What this task involves — Only the number is needed: how many lines in the entries below contain the string "intro"?

Stored items
==========

-- pv_equiv track=rewrite | github.com/feroz-hub/sbom | app/sources/severity.py | parse_cvss_attack_vector
-- ===== SOURCE A (Python) =====
-- def parse_cvss_attack_vector(vector: str | None) -> str | None:
--     """Extract the AV: component from a CVSS vector string."""
--     if not vector:
--         return None
--     for part in (vector or "").split("/"):
--         if part.startswith("AV:"):
--             return {
--                 "N": "Network",
--                 "A": "Adjacent",
--                 "L": "Local",
--                 "P": "Physical",
--             }.get(part[3:], part[3:])
--     return None
-- ===== SOURCE B (Python) =====
-- def parse_cvss_attack_vector(vector: str | None) -> str | None:
--     """Extract the AV: component from a CVSS vector string."""
--     if not vector:
--         return None
--     names = {"N": "Network", "A": "Adjacent", "L": "Local", "P": "Physical"}
--     n = len(vector)
--     i = 0
--     while i < n:
--         if (i == 0 or vector[i - 1] == "/") and vector.startswith("AV:", i):
--             j = i + 3
--             while j < n and vector[j] != "/":
--                 j += 1
--             code = vector[i + 3:j]
--             return names.get(code, code)
--         i += 1
--     return None
-- ===== Notes on version B (the rewrite author's own statement) =====
-- stated objective: alternative
-- what changed: Instead of splitting the vector into a list of '/'-separated components and scanning that list for one starting with 'AV:', B scans the raw string once for an 'AV:' occurrence at a component boundary (start or right after '/') and reads the code up to the next '/', allocating no parts list.
import Mathlib
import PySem

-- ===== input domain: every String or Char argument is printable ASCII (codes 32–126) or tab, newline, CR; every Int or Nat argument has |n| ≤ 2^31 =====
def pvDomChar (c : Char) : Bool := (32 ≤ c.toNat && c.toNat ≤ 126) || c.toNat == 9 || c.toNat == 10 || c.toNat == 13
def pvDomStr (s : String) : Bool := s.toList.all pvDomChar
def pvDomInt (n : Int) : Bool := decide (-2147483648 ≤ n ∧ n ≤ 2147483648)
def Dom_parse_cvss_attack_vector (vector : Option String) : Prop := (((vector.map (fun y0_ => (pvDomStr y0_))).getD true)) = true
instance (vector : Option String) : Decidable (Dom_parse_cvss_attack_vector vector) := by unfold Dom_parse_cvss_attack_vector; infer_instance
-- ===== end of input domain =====

-- B scans the raw string once for an "AV:" at a component boundary instead of splitting into a parts list; alternative, same cost.


-- the literal dict {"N": "Network", …} both Pythons contain
def pvAvNames : PySem.Dict String String :=
  PySem.Dict.ofList [("N", "Network"), ("A", "Adjacent"), ("L", "Local"), ("P", "Physical")]

-- ===== PORT A =====
-- the for-loop over vector.split("/"): first part starting with "AV:" wins
def pvLoopA : List (List Char) → Option String
  | [] => none
  | p :: rest =>
    if PySem.Chars.startswith p ['A', 'V', ':'] then
      some (pvAvNames.getD (String.ofList (PySem.Chars.slice p (some 3) none))
                          (String.ofList (PySem.Chars.slice p (some 3) none)))
    else pvLoopA rest

def parse_cvss_attack_vector (vector : Option String) : Option String :=
  match vector with
  | none => none
  | some v => if v = "" then none else pvLoopA (PySem.Chars.splitOn v.toList ['/'])

-- ===== PORT B =====
-- the while-i loop: atB says "i == 0 or vector[i-1] == '/'"; the inner j-loop is the takeWhile
def pvScanB : Bool → List Char → Option String
  | atB, cs =>
    if atB && PySem.Chars.startswith cs ['A', 'V', ':'] then
      let code := String.ofList ((cs.drop 3).takeWhile (fun c => c ≠ '/'))
      some (pvAvNames.getD code code)
    else
      match cs with
      | [] => none
      | c :: r => pvScanB (c == '/') r

def parse_cvss_attack_vector_alt (vector : Option String) : Option String :=
  match vector with
  | none => none
  | some v => if v = "" then none else pvScanB true v.toList

-- ===== PRECONDITION & SPEC =====
def Spec_parse_cvss_attack_vector (vector : Option String) (out : Option String) : Prop := out = parse_cvss_attack_vector_alt vector
instance (vector : Option String) (out : Option String) : Decidable (Spec_parse_cvss_attack_vector vector out) := by unfold Spec_parse_cvss_attack_vector; infer_instance

-- ===== CLAIM (what is proved, stated in full; the proofs are below) =====
def Claim_equal_parse_cvss_attack_vector : Prop := ∀ (vector : Option String), Dom_parse_cvss_attack_vector vector → Spec_parse_cvss_attack_vector vector (parse_cvss_attack_vector vector)

-- ===== LEMMAS AND PROOFS =====

-- structural reformulation of str.split("/")
def pvSplit : List Char → List (List Char)
  | [] => [[]]
  | c :: t => if c = '/' then [] :: pvSplit t else (pvSplit t).modifyHead (c :: ·)

theorem pvModifyHead_id {α : Type} (l : List α) : List.modifyHead (fun x => x) l = l := by
  cases l <;> rfl

theorem pvSplit_ne_nil (cs : List Char) : pvSplit cs ≠ [] := by
  induction cs with
  | nil => simp [pvSplit]
  | cons c t ih =>
    simp only [pvSplit]
    split_ifs with h
    · simp
    · cases hh : pvSplit t with
      | nil => exact absurd hh ih
      | cons p ps => simp

theorem pvSplit_go (fuel : Nat) : ∀ (l cur : List Char) (acc : List (List Char)),
    l.length ≤ fuel →
    PySem.Chars.splitOn.go ['/'] fuel l cur acc
      = acc.reverse ++ (pvSplit l).modifyHead (cur.reverse ++ ·) := by
  induction fuel with
  | zero =>
    intro l cur acc h
    have : l = [] := List.eq_nil_of_length_eq_zero (Nat.le_zero.mp h)
    subst this
    simp [PySem.Chars.splitOn.go, pvSplit]
  | succ n ih =>
    intro l cur acc h
    cases l with
    | nil => simp [PySem.Chars.splitOn.go, pvSplit]
    | cons c rest =>
      by_cases hc : c = '/'
      · subst hc
        have hpre : List.isPrefixOf ['/'] ('/' :: rest) = true := by
          simp [List.isPrefixOf]
        simp only [PySem.Chars.splitOn.go, hpre, if_true]
        rw [show List.drop (['/'] : List Char).length ('/' :: rest) = rest from rfl]
        rw [ih rest [] ((List.reverse cur) :: acc) (by simpa using Nat.le_of_succ_le_succ h)]
        simp [pvSplit, pvModifyHead_id]
      · have hpre : List.isPrefixOf ['/'] (c :: rest) = false := by
          rw [show (List.isPrefixOf ['/'] (c :: rest)) = ('/' == c && List.isPrefixOf ([] : List Char) rest) from rfl]
          simp [Ne.symm hc]
        simp only [PySem.Chars.splitOn.go, hpre, Bool.false_eq_true, if_false]
        rw [ih rest (c :: cur) acc (by simpa using Nat.le_of_succ_le_succ h)]
        simp only [pvSplit, hc, if_false]
        obtain ⟨p, ps, hps⟩ : ∃ p ps, pvSplit rest = p :: ps := by
          cases hh : pvSplit rest with
          | nil => exact absurd hh (pvSplit_ne_nil rest)
          | cons p ps => exact ⟨p, ps, rfl⟩
        simp [hps]

theorem pvSplitOn_eq (cs : List Char) : PySem.Chars.splitOn cs ['/'] = pvSplit cs := by
  show PySem.Chars.splitOn.go ['/'] (cs.length + 1) cs [] [] = pvSplit cs
  rw [pvSplit_go (cs.length + 1) cs [] [] (by omega)]
  obtain ⟨p, ps, hps⟩ : ∃ p ps, pvSplit cs = p :: ps := by
    cases hh : pvSplit cs with
    | nil => exact absurd hh (pvSplit_ne_nil cs)
    | cons p ps => exact ⟨p, ps, rfl⟩
  simp [hps]

theorem pvSplit_no_slash (cs : List Char) (h : '/' ∉ cs) : pvSplit cs = [cs] := by
  induction cs with
  | nil => rfl
  | cons c t ih =>
    have hc : c ≠ '/' := fun hh => h (hh ▸ List.mem_cons_self)
    simp only [pvSplit, hc, if_false]
    rw [ih (fun hm => h (List.mem_cons_of_mem _ hm))]
    rfl

theorem pvSplit_append_slash (pre post : List Char) (h : '/' ∉ pre) :
    pvSplit (pre ++ '/' :: post) = pre :: pvSplit post := by
  induction pre with
  | nil => simp [pvSplit]
  | cons c t ih =>
    have hc : c ≠ '/' := fun hh => h (hh ▸ List.mem_cons_self)
    simp only [List.cons_append, pvSplit, hc, if_false]
    rw [ih (fun hm => h (List.mem_cons_of_mem _ hm))]
    rfl

theorem pvScanB_false_no_slash (cs : List Char) (h : '/' ∉ cs) : pvScanB false cs = none := by
  induction cs with
  | nil => simp [pvScanB]
  | cons c t ih =>
    have hc : c ≠ '/' := fun hh => h (hh ▸ List.mem_cons_self)
    simp only [pvScanB, Bool.false_and, Bool.false_eq_true, if_false]
    have : (c == '/') = false := by simpa using hc
    rw [this]
    exact ih (fun hm => h (List.mem_cons_of_mem _ hm))

theorem pvScanB_skip (pre post : List Char) (h : '/' ∉ pre) :
    pvScanB false (pre ++ '/' :: post) = pvScanB true post := by
  induction pre with
  | nil => simp [pvScanB]
  | cons c t ih =>
    have hc : c ≠ '/' := fun hh => h (hh ▸ List.mem_cons_self)
    simp only [List.cons_append, pvScanB, Bool.false_and, Bool.false_eq_true, if_false]
    have : (c == '/') = false := by simpa using hc
    rw [this]
    exact ih (fun hm => h (List.mem_cons_of_mem _ hm))

theorem pvSplit_head (cs : List Char) : ∃ ps, pvSplit cs = cs.takeWhile (· ≠ '/') :: ps := by
  induction cs with
  | nil => exact ⟨[], rfl⟩
  | cons c t ih =>
    by_cases hc : c = '/'
    · subst hc
      refine ⟨pvSplit t, ?_⟩
      simp [pvSplit, List.takeWhile]
    · obtain ⟨ps, hps⟩ := ih
      refine ⟨ps, ?_⟩
      simp only [pvSplit, hc, if_false, hps]
      have : (decide (c ≠ '/')) = true := by simpa using hc
      simp [List.takeWhile, this]

theorem pvFirstSlash (cs : List Char) (h : '/' ∈ cs) :
    ∃ pre post, cs = pre ++ '/' :: post ∧ '/' ∉ pre := by
  induction cs with
  | nil => simp at h
  | cons c t ih =>
    by_cases hc : c = '/'
    · exact ⟨[], t, by simp [hc], by simp⟩
    · have ht : '/' ∈ t := by
        rcases List.mem_cons.mp h with h1 | h2
        · exact absurd h1.symm hc
        · exact h2
      obtain ⟨pre, post, h1, h2⟩ := ih ht
      exact ⟨c :: pre, post, by simp [h1], by simp [h2, Ne.symm hc]⟩

theorem pvMain (n : Nat) : ∀ cs : List Char, cs.length ≤ n →
    pvLoopA (pvSplit cs) = pvScanB true cs := by
  induction n with
  | zero =>
    intro cs h
    have : cs = [] := List.eq_nil_of_length_eq_zero (Nat.le_zero.mp h)
    subst this
    simp [pvSplit, pvLoopA, pvScanB, PySem.Chars.startswith, List.isPrefixOf]
  | succ n ih =>
    intro cs hlen
    by_cases hav : ['A', 'V', ':'] <+: cs
    · -- the string itself starts with "AV:": both return the first component's code
      obtain ⟨t, rfl⟩ := hav
      obtain ⟨ps, hps⟩ := pvSplit_head (['A', 'V', ':'] ++ t)
      have htw : (['A', 'V', ':'] ++ t).takeWhile (· ≠ '/') = 'A' :: 'V' :: ':' :: t.takeWhile (· ≠ '/') := by
        simp [List.takeWhile]
      rw [hps, htw]
      have hsw : PySem.Chars.startswith ('A' :: 'V' :: ':' :: t.takeWhile (· ≠ '/')) ['A', 'V', ':'] = true := by
        rw [PySem.Chars.startswith_iff]
        exact ⟨t.takeWhile (· ≠ '/'), rfl⟩
      have hswB : PySem.Chars.startswith (['A', 'V', ':'] ++ t) ['A', 'V', ':'] = true := by
        rw [PySem.Chars.startswith_iff]
        exact ⟨t, rfl⟩
      simp only [pvLoopA, hsw, if_true]
      have hsl : PySem.Chars.slice ('A' :: 'V' :: ':' :: t.takeWhile (· ≠ '/')) (some 3) none
          = t.takeWhile (· ≠ '/') := by
        rw [PySem.Chars.slice_eq_listSlice, PySem.List.slice_from _ (by norm_num)]
        rfl
      rw [hsl]
      rfl
    · -- no "AV:" at the front: the first component does not match; skip it
      by_cases hsl : '/' ∈ cs
      · obtain ⟨pre, post, hpp, hnp⟩ := pvFirstSlash cs hsl
        subst hpp
        rw [pvSplit_append_slash pre post hnp]
        have hpre_nav : PySem.Chars.startswith pre ['A', 'V', ':'] = false := by
          rw [Bool.eq_false_iff]
          intro hc
          rw [PySem.Chars.startswith_iff] at hc
          obtain ⟨u, hu⟩ := hc
          exact hav ⟨u ++ '/' :: post, by rw [← hu]; simp⟩
        simp only [pvLoopA, hpre_nav, Bool.false_eq_true, if_false]
        have hstep : pvScanB true (pre ++ '/' :: post) = pvScanB true post := by
          have hnsw : PySem.Chars.startswith (pre ++ '/' :: post) ['A', 'V', ':'] = false := by
            rw [Bool.eq_false_iff]
            intro hc
            rw [PySem.Chars.startswith_iff] at hc
            exact hav hc
          cases pre with
          | nil =>
            simp only [List.nil_append, pvScanB]
            rw [List.nil_append] at hnsw
            simp [hnsw]
          | cons c t =>
            have hc : c ≠ '/' := fun hh => hnp (hh ▸ List.mem_cons_self)
            simp only [List.cons_append, pvScanB]
            rw [List.cons_append] at hnsw
            simp only [hnsw, Bool.true_and, Bool.false_eq_true, if_false]
            have hcb : (c == '/') = false := by simpa using hc
            rw [hcb]
            exact pvScanB_skip t post (fun hm => hnp (List.mem_cons_of_mem _ hm))
        rw [hstep]
        apply ih
        have := hlen
        simp only [List.length_append, List.length_cons] at this
        omega
      · rw [pvSplit_no_slash cs hsl]
        have hnsw : PySem.Chars.startswith cs ['A', 'V', ':'] = false := by
          rw [Bool.eq_false_iff]
          intro hc
          rw [PySem.Chars.startswith_iff] at hc
          exact hav hc
        simp only [pvLoopA, hnsw, Bool.false_eq_true, if_false]
        cases cs with
        | nil => simp [pvScanB, hnsw]
        | cons c t =>
          simp only [pvScanB, hnsw, Bool.true_and, Bool.false_eq_true, if_false]
          have hc : c ≠ '/' := fun hh => hsl (hh ▸ List.mem_cons_self)
          have hcb : (c == '/') = false := by simpa using hc
          rw [hcb]
          exact (pvScanB_false_no_slash t (fun hm => hsl (List.mem_cons_of_mem _ hm))).symm

-- ===== VERDICT (by name: the statement is the Claim_ definition above) =====
theorem parse_cvss_attack_vector_spec : Claim_equal_parse_cvss_attack_vector := by
  intro vector _
  unfold Spec_parse_cvss_attack_vector parse_cvss_attack_vector parse_cvss_attack_vector_alt
  match vector with
  | none => rfl
  | some v =>
    by_cases hv : v = ""
    · simp [hv]
    · simp only [hv, if_false]
      rw [pvSplitOn_eq]
      exact pvMain v.toList.length v.toList le_rfl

==========

Result of this task — 8